- Origin: Sacramento, California, U.S.
- Genres: Pop, R&B, Americana
- Occupations: Songwriter; producer; singer;
- Years active: 1997–present
- Website: samashworthmusic.com

= Sam Ashworth (songwriter) =

American songwriter and producer

Samuel Brinsley Ashworth is an American songwriter, producer, and recording artist. Based out of Nashville, Tennessee, he is best known for songs he composed for H.E.R., Leslie Odom Jr., and Sixpence None the Richer.

==Early life==
Originally from Sacramento, California, Sam Ashworth is the son of musician and producer Charlie Peacock. Growing up, Sam was steeped in the recording process and surrounded by artists, songwriters, and creative professionals setting the stage for his own career as a songwriter, producer, and recording artist. At age nine, Sam moved from Sacramento to Nashville.

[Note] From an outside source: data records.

-- pv_equiv track=rewrite | github.com/hzambenedetti/esp-synthesizer | scripts/gen_sine/gen_sine.py | build_full_wave
-- ===== SOURCE A (Python) =====
-- def build_full_wave(base):
--     half_wave_len = len(base) * 2;
--     full_wave = base + ([0] * (3 * len(base)));
--
--     for i in range(len(base)):
--         full_wave[half_wave_len - i] = full_wave[i];
--         full_wave[half_wave_len + i] = -full_wave[i];
--         full_wave[len(full_wave) - max(i, 1)] = -full_wave[i];
--
--
--     #Special cases
--     full_wave[len(base)] = base[len(base) - 1];
--     full_wave[half_wave_len + len(base)] = -base[len(base) - 1];
--
--     return full_wave;
-- ===== SOURCE B (Python) =====
-- def build_full_wave(base):
--     first_half = base + [base[-1]] + base[1:][::-1]
--     return first_half + [-x for x in first_half]
-- ===== Notes on version B (the rewrite author's own statement) =====
-- stated objective: simpler
-- what changed: Replaces A's preallocated 4n buffer with index-arithmetic scatter writes and post-loop special cases by direct construction: first half = base + duplicated peak + reversed tail, second half = elementwise negation of the first half.
import Mathlib
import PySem

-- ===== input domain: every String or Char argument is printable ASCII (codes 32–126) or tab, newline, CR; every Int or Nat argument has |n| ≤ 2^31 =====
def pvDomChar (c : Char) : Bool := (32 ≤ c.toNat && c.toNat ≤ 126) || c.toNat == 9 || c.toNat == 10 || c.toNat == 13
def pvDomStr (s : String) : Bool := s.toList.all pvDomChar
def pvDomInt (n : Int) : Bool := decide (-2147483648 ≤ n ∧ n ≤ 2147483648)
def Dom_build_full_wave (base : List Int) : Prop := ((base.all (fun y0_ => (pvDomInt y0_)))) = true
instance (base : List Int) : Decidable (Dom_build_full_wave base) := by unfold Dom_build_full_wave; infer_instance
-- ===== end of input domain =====

-- B builds the full wave directly by concatenation (base + duplicated peak + reversed tail,
-- then the elementwise negation of that first half) instead of A's index-arithmetic scatter
-- writes into a preallocated buffer: simpler, same O(n) cost.

-- ===== PORT A =====
-- one loop iteration of A (half_wave_len is fixed; fw is the buffer, i the loop index)
def buildStep (half_wave_len : Int) (fw : List Int) (i : Int) : List Int :=
  let fw := PySem.List.pySetD fw (half_wave_len - i) (PySem.List.pyGetD fw i 0)
  let fw := PySem.List.pySetD fw (half_wave_len + i) (-(PySem.List.pyGetD fw i 0))
  PySem.List.pySetD fw (PySem.List.len fw - max i 1) (-(PySem.List.pyGetD fw i 0))

def build_full_wave (base : List Int) : List Int :=
  let half_wave_len : Int := PySem.List.len base * 2
  let full_wave : List Int := base ++ List.replicate (3 * base.length) 0
  let full_wave :=
    (PySem.List.pyRange 0 (PySem.List.len base) 1).foldl (buildStep half_wave_len) full_wave
  let full_wave := PySem.List.pySetD full_wave (PySem.List.len base)
      (PySem.List.pyGetD base (PySem.List.len base - 1) 0)
  PySem.List.pySetD full_wave (half_wave_len + PySem.List.len base)
      (-(PySem.List.pyGetD base (PySem.List.len base - 1) 0))

-- ===== PORT B =====
def build_full_wave_alt (base : List Int) : List Int :=
  let first_half := base ++ [PySem.List.pyGetD base (-1) 0]
      ++ (PySem.List.slice base (some 1) none).reverse
  first_half ++ first_half.map (fun x => -x)

-- ===== PRECONDITION & SPEC =====
-- Pre_ excludes only the empty list, on which the Python A raises IndexError (base[len(base)-1]).
def Pre_build_full_wave (base : List Int) : Prop := base ≠ []
instance (base : List Int) : Decidable (Pre_build_full_wave base) := by
  unfold Pre_build_full_wave; infer_instance
def pvWitness_build_full_wave : List Int := [1, 2, 3]

def Spec_build_full_wave (base : List Int) (out : List Int) : Prop := out = build_full_wave_alt base
instance (base : List Int) (out : List Int) : Decidable (Spec_build_full_wave base out) := by
  unfold Spec_build_full_wave; infer_instance

-- ===== CLAIM (what is proved, stated in full; the proofs are below) =====
def Claim_equal_build_full_wave : Prop := ∀ (base : List Int), Dom_build_full_wave base → Pre_build_full_wave base → Spec_build_full_wave base (build_full_wave base)

-- ===== LEMMAS AND PROOFS =====
lemma getD_set (l : List Int) (i j : Nat) (a d : Int) :
    (l.set i a).getD j d = if i = j ∧ j < l.length then a else l.getD j d := by
  simp [List.getD_eq_getElem?_getD, List.getElem?_set]
  split_ifs <;> simp_all

lemma buildStep_eq (fw : List Int) (n k : Nat) (hk : k < n) (hlen : fw.length = 4*n) :
    buildStep ((n : Int) * 2) fw (k : Int)
      = ((fw.set (2*n-k) (fw.getD k 0)).set (2*n+k) (-(fw.getD k 0))).set
          (4*n - max k 1) (-(fw.getD k 0)) := by
  simp only [buildStep]
  have e1 : (n:Int)*2 - k = ((2*n-k : Nat) : Int) := by omega
  have e2 : (n:Int)*2 + k = ((2*n+k : Nat) : Int) := by omega
  rw [e1, e2]
  simp only [PySem.List.pySetD_natCast, PySem.List.pyGetD_natCast, PySem.List.len_eq,
    List.length_set]
  rw [getD_set, if_neg (by omega)]
  have e3 : (fw.length : Int) - max (k:Int) 1 = ((4*n - max k 1 : Nat) : Int) := by omega
  rw [e3]
  simp only [PySem.List.pySetD_natCast, PySem.List.pyGetD_natCast]
  rw [getD_set, getD_set, if_neg (by simp [List.length_set]; omega), if_neg (by omega)]

def waveF (base : List Int) (k j : Nat) : Int :=
  let n := base.length
  if j < n then base.getD j 0
  else if j + k ≤ 2*n then 0
  else if j < 2*n then base.getD (2*n - j) 0
  else if j = 2*n then -base.getD 0 0
  else if j < 2*n + k then -base.getD (j - 2*n) 0
  else if k = 1 then (if j = 4*n - 1 then -base.getD 0 0 else 0)
  else if j + k ≤ 4*n then 0
  else -base.getD (4*n - j) 0

lemma fw0_getD (base : List Int) (j : Nat) (hj : j < 4 * base.length) :
    (base ++ List.replicate (3 * base.length) 0).getD j 0
      = if j < base.length then base.getD j 0 else 0 := by
  by_cases h : j < base.length
  · rw [List.getD_append _ _ _ _ h, if_pos h]
  · rw [List.getD_append_right _ _ _ _ (by omega), if_neg h]
    simp [List.getD]

set_option maxHeartbeats 2000000 in
lemma inv_loop (base : List Int) (hb : base ≠ []) (k : Nat) (hk1 : 1 ≤ k)
    (hk : k ≤ base.length) :
    ((PySem.List.pyRange 0 (k : Int) 1).foldl
        (buildStep ((base.length : Int) * 2)) (base ++ List.replicate (3 * base.length) 0)).length
      = 4 * base.length ∧
    ∀ j < 4 * base.length,
      ((PySem.List.pyRange 0 (k : Int) 1).foldl
        (buildStep ((base.length : Int) * 2)) (base ++ List.replicate (3 * base.length) 0)).getD j 0
        = waveF base k j := by
  have hn : 1 ≤ base.length := List.length_pos_of_ne_nil hb
  induction k with
  | zero => omega
  | succ k ih =>
    by_cases hk0 : k = 0
    · subst hk0
      rw [show ((0+1 : Nat) : Int) = 1 by norm_num,
        show PySem.List.pyRange 0 1 1 = [(0:Int)] by decide]
      simp only [List.foldl_cons, List.foldl_nil]
      have hb0 := buildStep_eq (base ++ List.replicate (3*base.length) 0) base.length 0
        (by omega) (by simp; omega)
      simp only [Nat.cast_zero] at hb0
      rw [hb0]
      refine ⟨by simp; omega, ?_⟩
      intro j hj
      rw [getD_set, getD_set, getD_set]
      simp only [List.length_set, List.length_append, List.length_replicate]
      rw [fw0_getD base 0 (by omega), if_pos (by omega : (0:Nat) < base.length)]
      by_cases c1 : j = 4*base.length - 1
      · rw [if_pos (by constructor <;> omega)]
        simp only [waveF]
        split_ifs <;> first | rfl | (exfalso; omega)
      · rw [if_neg (by omega)]
        by_cases c2 : j = 2*base.length
        · rw [if_pos (by constructor <;> omega)]
          simp only [waveF]
          split_ifs <;> first | rfl | (exfalso; omega)
        · rw [if_neg (by omega), if_neg (by omega), fw0_getD base j (by omega)]
          simp only [waveF]
          split_ifs <;> first | rfl | (exfalso; omega) | (congr 1 <;> omega) | (congr 1; congr 1 <;> omega) | (congr 1; congr 1; congr 1 <;> omega)
    · have hk' : 1 ≤ k := by omega
      obtain ⟨ihlen, ihchar⟩ := ih hk' (by omega)
      rw [show ((k+1 : Nat) : Int) = (k:Int) + 1 by push_cast; ring,
        PySem.List.pyRange_one_succ_right (by omega : (0:Int) ≤ (k:Int)), List.foldl_append]
      simp only [List.foldl_cons, List.foldl_nil]
      rw [buildStep_eq _ base.length k (by omega) ihlen]
      set r := (PySem.List.pyRange 0 (k : Int) 1).foldl
        (buildStep ((base.length : Int) * 2)) (base ++ List.replicate (3 * base.length) 0) with hr
      constructor
      · simp [ihlen]
      · intro j hj
        rw [getD_set, getD_set, getD_set]
        simp only [List.length_set, ihlen]
        have hrk : r.getD k 0 = base.getD k 0 := by
          rw [ihchar k (by omega)]
          simp only [waveF]; rw [if_pos (by omega)]
        rw [hrk]
        by_cases c1 : j = 4*base.length - max k 1
        · rw [if_pos (by constructor <;> omega)]
          simp only [waveF]
          split_ifs <;> first | rfl | omega | (exfalso; omega) | (congr 1 <;> omega) | (congr 1; congr 1 <;> omega) | (congr 1; congr 1; congr 1 <;> omega)
        · rw [if_neg (by omega)]
          by_cases c2 : j = 2*base.length + k
          · rw [if_pos (by constructor <;> omega)]
            simp only [waveF]
            split_ifs <;> first | rfl | omega | (exfalso; omega) | (congr 1 <;> omega) | (congr 1; congr 1 <;> omega) | (congr 1; congr 1; congr 1 <;> omega)
          · rw [if_neg (by omega)]
            by_cases c3 : j = 2*base.length - k
            · rw [if_pos (by constructor <;> omega)]
              simp only [waveF]
              split_ifs <;> first | rfl | omega | (exfalso; omega) | (congr 1 <;> omega) | (congr 1; congr 1 <;> omega) | (congr 1; congr 1; congr 1 <;> omega)
            · rw [if_neg (by omega), ihchar j hj]
              simp only [waveF]
              split_ifs <;> first | rfl | omega | (exfalso; omega) | (congr 1 <;> omega) | (congr 1; congr 1 <;> omega) | (congr 1; congr 1; congr 1 <;> omega)

-- B's first half, element by element
lemma fh_getD (base : List Int) (hb : base ≠ []) (j : Nat) (hj : j < 2 * base.length) :
    (base ++ [PySem.List.pyGetD base (-1) 0]
      ++ (PySem.List.slice base (some 1) none).reverse).getD j 0
    = (if j < base.length then base.getD j 0
       else if j = base.length then base.getD (base.length - 1) 0
       else base.getD (2 * base.length - j) 0) := by
  have hn : 1 ≤ base.length := List.length_pos_of_ne_nil hb
  rw [PySem.List.slice_from_one, ← List.drop_one,
    PySem.List.pyGetD_neg_one base 0 hb, List.getLast_eq_getElem]
  rw [List.append_assoc]
  by_cases h1 : j < base.length
  · rw [List.getD_append _ _ _ _ h1, if_pos h1]
  · rw [List.getD_append_right _ _ _ _ (by omega)]
    by_cases h2 : j = base.length
    · subst h2
      rw [Nat.sub_self]
      simp only [List.singleton_append, List.getD_cons_zero]
      rw [if_true, List.getD_eq_getElem _ _ (by omega : base.length - 1 < base.length), if_neg h1]
    · rw [if_neg h1, if_neg h2]
      have hlr : ((base.drop 1).reverse).length = base.length - 1 := by simp
      rw [show j - base.length = (j - base.length - 1) + 1 from by omega]
      simp only [List.singleton_append, List.getD_cons_succ]
      rw [List.getD_eq_getElem _ _ (by rw [hlr]; omega), List.getElem_reverse,
        List.getElem_drop, List.getD_eq_getElem _ _ (by omega)]
      congr 1
      simp only [List.length_drop]
      omega
lemma alt_getD (base : List Int) (hb : base ≠ []) (j : Nat) (hj : j < 4 * base.length) :
    (build_full_wave_alt base).getD j 0
    = (if j < 2*base.length
       then (if j < base.length then base.getD j 0
             else if j = base.length then base.getD (base.length - 1) 0
             else base.getD (2 * base.length - j) 0)
       else -(if j - 2*base.length < base.length then base.getD (j - 2*base.length) 0
              else if j - 2*base.length = base.length then base.getD (base.length - 1) 0
              else base.getD (2 * base.length - (j - 2*base.length)) 0)) := by
  have hn : 1 ≤ base.length := List.length_pos_of_ne_nil hb
  have hfhlen : (base ++ [PySem.List.pyGetD base (-1) 0]
      ++ (PySem.List.slice base (some 1) none).reverse).length = 2 * base.length := by
    simp [PySem.List.slice_from_one, ← List.drop_one]; omega
  simp only [build_full_wave_alt]
  by_cases h : j < 2*base.length
  · rw [List.getD_append _ _ _ _ (by rw [hfhlen]; omega), if_pos h, fh_getD base hb j h]
  · rw [List.getD_append_right _ _ _ _ (by rw [hfhlen]; omega), hfhlen, if_neg h,
      List.getD_eq_getElem _ _ (by rw [List.length_map, hfhlen]; omega),
      List.getElem_map, ← List.getD_eq_getElem _ 0 (by rw [hfhlen]; omega),
      fh_getD base hb _ (by omega)]

set_option maxHeartbeats 2000000 in
theorem build_full_wave_ext (base : List Int) (hb : base ≠ []) :
    build_full_wave base = build_full_wave_alt base := by
  have hn : 1 ≤ base.length := List.length_pos_of_ne_nil hb
  obtain ⟨hlen, hchar⟩ := inv_loop base hb base.length hn le_rfl
  have haltlen : (build_full_wave_alt base).length = 4 * base.length := by
    simp [build_full_wave_alt, PySem.List.slice_from_one, ← List.drop_one]; omega
  simp only [build_full_wave, PySem.List.len_eq]
  rw [show ((base.length:Int)) - 1 = (((base.length - 1 : Nat)) : Int) from by omega,
    PySem.List.pyGetD_natCast, PySem.List.pySetD_natCast,
    show ((base.length:Int))*2 + base.length = (((3*base.length : Nat)) : Int) from by push_cast; ring,
    PySem.List.pySetD_natCast]
  apply List.ext_getElem
  · simp only [List.length_set, hlen, haltlen]
  · intro j hj1 hj2
    have hj : j < 4 * base.length := by simpa [List.length_set, hlen] using hj1
    rw [← List.getD_eq_getElem _ 0 hj1, ← List.getD_eq_getElem _ 0 hj2]
    rw [getD_set, getD_set, hchar j hj, alt_getD base hb j hj]
    simp only [List.length_set, hlen, waveF]
    split_ifs <;> first | rfl | omega | (exfalso; omega) | (congr 1 <;> omega) | (congr 1; congr 1 <;> omega) | (congr 1; congr 1; congr 1 <;> omega)

-- ===== VERDICT (by name: the statement is the Claim_ definition above) =====
theorem build_full_wave_spec : Claim_equal_build_full_wave := by
  intro base _ hpre
  unfold Spec_build_full_wave
  exact build_full_wave_ext base hpre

While still in high school, Ashworth wrote "I Won't Stay Long", recorded on Sixpence None the Richer's 1997 self-titled album. At age 23, he produced parts of Michael W. Smith's Healing Rain, which received a Grammy nomination and Gold Record.

== Career ==

Since 2005, Ashworth has released three solo projects as a recording artist including Gonna Get It Wrong Before I Get It Right.

His songwriting and production credits span R&B, Americana, folk, pop and EDM, including collaborations with H.E.R., Leslie Odom Jr., his wife Ruby Amanfu, Dierks Bentley, the Civil Wars, the Lone Bellow, Beth Nielsen Chapman, Brett Dennen, and Laidback Luke.

In 2016, he co-wrote and sang the song "Million Times" with Rui.

Ashworth co-wrote nine songs on H.E.R.'s album I Used to Know Her, including "Hard Place". The album and received nominations for Album of the Year and Song of the Year respectively.

Ashworth co-wrote four songs on Leslie Odom Jr.'s 2019 album Mr.. The following year, Odom's song "Cold", co-written by Ashworth, was re-released featuring Sia. Odom and Ashworth's song "Speak Now" from the Amazon Original Film One Night in Miami... is nominated in the 2021 Golden Globe Awards for Best Original Song as well as the 2021 Critics' Choice Award for Best Song.

==Personal life==
In 2017, Ashworth married longtime collaborator and recording artist, Ruby Amanfu. The two reside in Nashville, Tennessee. They attended the 58th Annual Grammy Awards with their three children.